# whats crackin



## Barrel_racer_0 (May 12, 2008)

Im pretty sure i had an account here a LONG time ago but I cant remember correctly. But Since Then alot has changed with my Horses. I currently own six horses among my ammidiate family that i live with. My Two personal horses are Chance(Registered Name: L'Ds Dream) and Twinkie(Registered Name:Way Bueno).Chance is a Appaloosa but he has poco bueno and doc bare in his lines not far back. Twinkie is a full bred Quarter Horse and i dont have his papers next to me but he has good lines. The my step dads horse is a 6yro QH gelding named Zippo he is a Zippo pine bar baby. My Little Brother has a 14yro Arabian Gelding Named Ransom(No Papers). And My moms new horse is a 4yro paint filly. My mom has her papers somewhere.

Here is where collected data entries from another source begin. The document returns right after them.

-- pv_equiv track=rewrite | github.com/raold/second-brain | scripts/validate_naming_conventions.py | _suggest_script_names
-- ===== SOURCE A (Python) =====
-- from typing import Dict, List, Optional, Set, Tuple
--
-- def _suggest_script_names(filename: str) -> List[str]:
--     """Suggest valid script names."""
--     suggestions = []
--     base_name = filename.replace('.py', '').replace('-', '_').lower()
--
--     # Try to categorize based on content/name
--     if any(word in base_name for word in ['test', 'check', 'validate']):
--         suggestions.append(f"util_{base_name}.py")
--     elif any(word in base_name for word in ['deploy', 'release']):
--         suggestions.append(f"cd_{base_name}.py")
--     elif any(word in base_name for word in ['build', 'ci']):
--         suggestions.append(f"ci_{base_name}.py")
--     else:
--         suggestions.extend([
--             f"util_{base_name}.py",
--             f"dev_{base_name}.py",
--             f"maint_{base_name}.py"
--         ])
--
--     return suggestions[:3]
-- ===== SOURCE B (Python) =====
-- KEYWORDS = [("test", 0), ("check", 0), ("validate", 0),
--             ("deploy", 1), ("release", 1),
--             ("build", 2), ("ci", 2)]
-- PREFIXES = ["util", "cd", "ci"]
--
-- def _suggest_script_names(filename):
--     """Suggest valid script names."""
--     base_name = filename.replace('.py', '').replace('-', '_').lower()
--     # Single sliding-window pass over the text: mark which categories match anywhere.
--     hit = [False, False, False]
--     for i in range(len(base_name)):
--         for kw, cat in KEYWORDS:
--             if base_name.startswith(kw, i):
--                 hit[cat] = True
--     for cat, prefix in enumerate(PREFIXES):
--         if hit[cat]:
--             return [f"{prefix}_{base_name}.py"]
--     return [f"util_{base_name}.py", f"dev_{base_name}.py", f"maint_{base_name}.py"]
-- ===== Notes on version B (the rewrite author's own statement) =====
-- stated objective: alternative
-- what changed: Replaced the keyword-driven if/elif chain of substring membership tests by a text-driven sliding-window scan: one pass over the positions of base_name marks in a boolean hit table which of the three categories has a keyword starting there, and the answer is the first hit category (or the three defaults).
import Mathlib
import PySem

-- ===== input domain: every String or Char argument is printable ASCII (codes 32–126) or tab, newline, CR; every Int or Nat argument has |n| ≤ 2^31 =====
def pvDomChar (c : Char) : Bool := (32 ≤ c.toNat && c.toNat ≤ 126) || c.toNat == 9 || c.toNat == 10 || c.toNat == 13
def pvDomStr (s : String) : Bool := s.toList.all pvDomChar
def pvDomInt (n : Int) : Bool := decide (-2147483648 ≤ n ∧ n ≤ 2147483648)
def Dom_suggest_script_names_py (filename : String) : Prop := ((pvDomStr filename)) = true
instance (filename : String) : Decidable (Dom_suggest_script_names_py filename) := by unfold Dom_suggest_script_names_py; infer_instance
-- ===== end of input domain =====

-- B replaces A's keyword-driven if/elif membership chain by a text-driven sliding-window scan filling a category hit table (alternative algorithm, same cost).


-- ===== PORT A =====
def suggest_script_names_py (filename : String) : List String :=
  let base_name := PySem.Str.lower (PySem.Str.replace (PySem.Str.replace filename ".py" "") "-" "_")
  let suggestions : List String :=
    if (["test", "check", "validate"].any (fun word => PySem.Str.isIn word base_name)) then
      ["util_" ++ base_name ++ ".py"]
    else if (["deploy", "release"].any (fun word => PySem.Str.isIn word base_name)) then
      ["cd_" ++ base_name ++ ".py"]
    else if (["build", "ci"].any (fun word => PySem.Str.isIn word base_name)) then
      ["ci_" ++ base_name ++ ".py"]
    else
      ["util_" ++ base_name ++ ".py", "dev_" ++ base_name ++ ".py", "maint_" ++ base_name ++ ".py"]
  PySem.List.slice suggestions none (some 3)

-- ===== PORT B =====
def pvKeywords : List (String × Nat) :=
  [("test", 0), ("check", 0), ("validate", 0),
   ("deploy", 1), ("release", 1),
   ("build", 2), ("ci", 2)]

-- final selection loop: 'for cat, prefix in enumerate(PREFIXES): if hit[cat]: return [...]'
def pvSelect (base_name : String) (hit : List Bool) : List (Nat × String) → List String
  | [] => ["util_" ++ base_name ++ ".py", "dev_" ++ base_name ++ ".py", "maint_" ++ base_name ++ ".py"]
  | (cat, pre) :: rest =>
      if hit.getD cat false then [pre ++ "_" ++ base_name ++ ".py"]
      else pvSelect base_name hit rest

def suggest_script_names_py_alt (filename : String) : List String :=
  let base_name := PySem.Str.lower (PySem.Str.replace (PySem.Str.replace filename ".py" "") "-" "_")
  let cs := base_name.toList
  -- base_name.startswith(kw, i) for 0 ≤ i < len is exactly 'kw prefix of cs.drop i' on code points
  let hit := (List.range cs.length).foldl
    (fun hit i =>
      pvKeywords.foldl
        (fun h kwc =>
          if PySem.Chars.startswith (cs.drop i) kwc.1.toList then h.set kwc.2 true else h)
        hit)
    [false, false, false]
  pvSelect base_name hit [(0, "util"), (1, "cd"), (2, "ci")]

-- ===== PRECONDITION & SPEC =====
def Spec_suggest_script_names_py (filename : String) (out : List String) : Prop := out = suggest_script_names_py_alt filename
instance (filename : String) (out : List String) : Decidable (Spec_suggest_script_names_py filename out) := by unfold Spec_suggest_script_names_py; infer_instance

-- ===== CLAIM (what is proved, stated in full; the proofs are below) =====
def Claim_equal_suggest_script_names_py : Prop := ∀ (filename : String), Dom_suggest_script_names_py filename → Spec_suggest_script_names_py filename (suggest_script_names_py filename)

-- ===== LEMMAS AND PROOFS =====
def pvM0 (t : List Char) : Bool :=
  PySem.Chars.startswith t "test".toList || PySem.Chars.startswith t "check".toList || PySem.Chars.startswith t "validate".toList
def pvM1 (t : List Char) : Bool :=
  PySem.Chars.startswith t "deploy".toList || PySem.Chars.startswith t "release".toList
def pvM2 (t : List Char) : Bool :=
  PySem.Chars.startswith t "build".toList || PySem.Chars.startswith t "ci".toList

set_option maxHeartbeats 1000000 in
theorem pv_inner_eq (t : List Char) (a b c : Bool) :
    pvKeywords.foldl
      (fun h kwc => if PySem.Chars.startswith t kwc.1.toList then h.set kwc.2 true else h)
      [a, b, c]
    = [a || pvM0 t, b || pvM1 t, c || pvM2 t] := by
  simp only [pvKeywords, List.foldl, pvM0, pvM1, pvM2]
  split_ifs <;> simp_all

theorem pv_outer_eq (cs : List Char) (L : List Nat) (a b c : Bool) :
    L.foldl
      (fun hit i =>
        pvKeywords.foldl
          (fun h kwc => if PySem.Chars.startswith (cs.drop i) kwc.1.toList then h.set kwc.2 true else h)
          hit)
      [a, b, c]
    = [a || L.any (fun i => pvM0 (cs.drop i)),
       b || L.any (fun i => pvM1 (cs.drop i)),
       c || L.any (fun i => pvM2 (cs.drop i))] := by
  induction L generalizing a b c with
  | nil => simp
  | cons i L ih =>
      simp only [List.foldl_cons, pv_inner_eq, ih, List.any_cons]
      simp [Bool.or_assoc]

theorem pv_any_range (cs kw : List Char) (hkw : kw ≠ []) :
    (List.range cs.length).any (fun i => PySem.Chars.startswith (cs.drop i) kw)
    = PySem.Chars.isIn kw cs := by
  cases hb : PySem.Chars.isIn kw cs with
  | true =>
      obtain ⟨j, hj⟩ := (PySem.Chars.exists_prefix_drop_iff_isIn (s := cs) (sub := kw)).mpr hb
      have hjlen : j < cs.length := by
        by_contra h
        have : List.drop j cs = [] := List.drop_eq_nil_of_le (by omega)
        rw [this] at hj
        exact hkw (List.prefix_nil.mp hj)
      simp only [List.any_eq_true, List.mem_range]
      refine ⟨j, hjlen, ?_⟩
      rw [PySem.Chars.startswith_iff]
      exact hj
  | false =>
      simp only [List.any_eq_false, List.mem_range]
      intro i _ hstart
      rw [PySem.Chars.startswith_iff] at hstart
      have := (PySem.Chars.exists_prefix_drop_iff_isIn (s := cs) (sub := kw)).mp ⟨i, hstart⟩
      simp [this] at hb

theorem pv_any_range_test (cs : List Char) :
    (List.range cs.length).any (fun i => PySem.Chars.startswith (cs.drop i) "test".toList)
    = PySem.Chars.isIn "test".toList cs :=
  pv_any_range cs _ (by decide)

theorem pv_any_range_check (cs : List Char) :
    (List.range cs.length).any (fun i => PySem.Chars.startswith (cs.drop i) "check".toList)
    = PySem.Chars.isIn "check".toList cs :=
  pv_any_range cs _ (by decide)

theorem pv_any_range_validate (cs : List Char) :
    (List.range cs.length).any (fun i => PySem.Chars.startswith (cs.drop i) "validate".toList)
    = PySem.Chars.isIn "validate".toList cs :=
  pv_any_range cs _ (by decide)

theorem pv_any_range_deploy (cs : List Char) :
    (List.range cs.length).any (fun i => PySem.Chars.startswith (cs.drop i) "deploy".toList)
    = PySem.Chars.isIn "deploy".toList cs :=
  pv_any_range cs _ (by decide)

theorem pv_any_range_release (cs : List Char) :
    (List.range cs.length).any (fun i => PySem.Chars.startswith (cs.drop i) "release".toList)
    = PySem.Chars.isIn "release".toList cs :=
  pv_any_range cs _ (by decide)

theorem pv_any_range_build (cs : List Char) :
    (List.range cs.length).any (fun i => PySem.Chars.startswith (cs.drop i) "build".toList)
    = PySem.Chars.isIn "build".toList cs :=
  pv_any_range cs _ (by decide)

theorem pv_any_range_ci (cs : List Char) :
    (List.range cs.length).any (fun i => PySem.Chars.startswith (cs.drop i) "ci".toList)
    = PySem.Chars.isIn "ci".toList cs :=
  pv_any_range cs _ (by decide)

theorem pv_any_orb {α : Type} (L : List α) (f g : α → Bool) :
    L.any (fun x => f x || g x) = (L.any f || L.any g) := by
  induction L with
  | nil => simp
  | cons x L ih => simp [List.any_cons, ih]; ac_rfl

theorem pv_str_isIn (w s : String) :
    PySem.Str.isIn w s = PySem.Chars.isIn w.toList s.toList := by
  cases hb : PySem.Chars.isIn w.toList s.toList with
  | true =>
      exact (PySem.Str.isIn_iff_infix w s).mpr ((PySem.Chars.isIn_iff_infix _ _).mp hb)
  | false =>
      cases hs : PySem.Str.isIn w s with
      | false => rfl
      | true =>
          have := (PySem.Str.isIn_iff_infix w s).mp hs
          rw [(PySem.Chars.isIn_iff_infix _ _).mpr this] at hb
          exact hb.symm ▸ rfl

-- ===== VERDICT (by name: the statement is the Claim_ definition above) =====
theorem suggest_script_names_py_spec : Claim_equal_suggest_script_names_py := by
  intro filename _
  show suggest_script_names_py filename = suggest_script_names_py_alt filename
  unfold suggest_script_names_py suggest_script_names_py_alt
  simp only [pv_outer_eq, pvM0, pvM1, pvM2, pv_any_orb, pv_any_range_test, pv_any_range_check,
    pv_any_range_validate, pv_any_range_deploy, pv_any_range_release,
    pv_any_range_build, pv_any_range_ci,
    Bool.false_or, pvSelect, List.getD, List.getElem?_cons_zero, List.getElem?_cons_succ,
    Option.getD_some, List.any_cons, List.any_nil,
    pv_str_isIn, Bool.or_false, Bool.or_assoc]
  have h0 : ("util" : String) ++ "_" = "util_" := rfl
  have h1 : ("cd" : String) ++ "_" = "cd_" := rfl
  have h2 : ("ci" : String) ++ "_" = "ci_" := rfl
  split_ifs <;> simp_all [PySem.List.slice_to, h0, h1, h2, String.append_assoc]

I Compete in barrel racing.Pole Bending.Reining.And Team Penning.

When I have more time I will post pictures of the horses.


----------



## PoptartShop (Jul 25, 2010)

Welcome back to the Horse Forum!! 
Have fun posting.


----------



## jazzyrider (Sep 16, 2007)

hiya
welcome to the forum


----------



## buckaroo2010 (Nov 7, 2007)

Welcome!


----------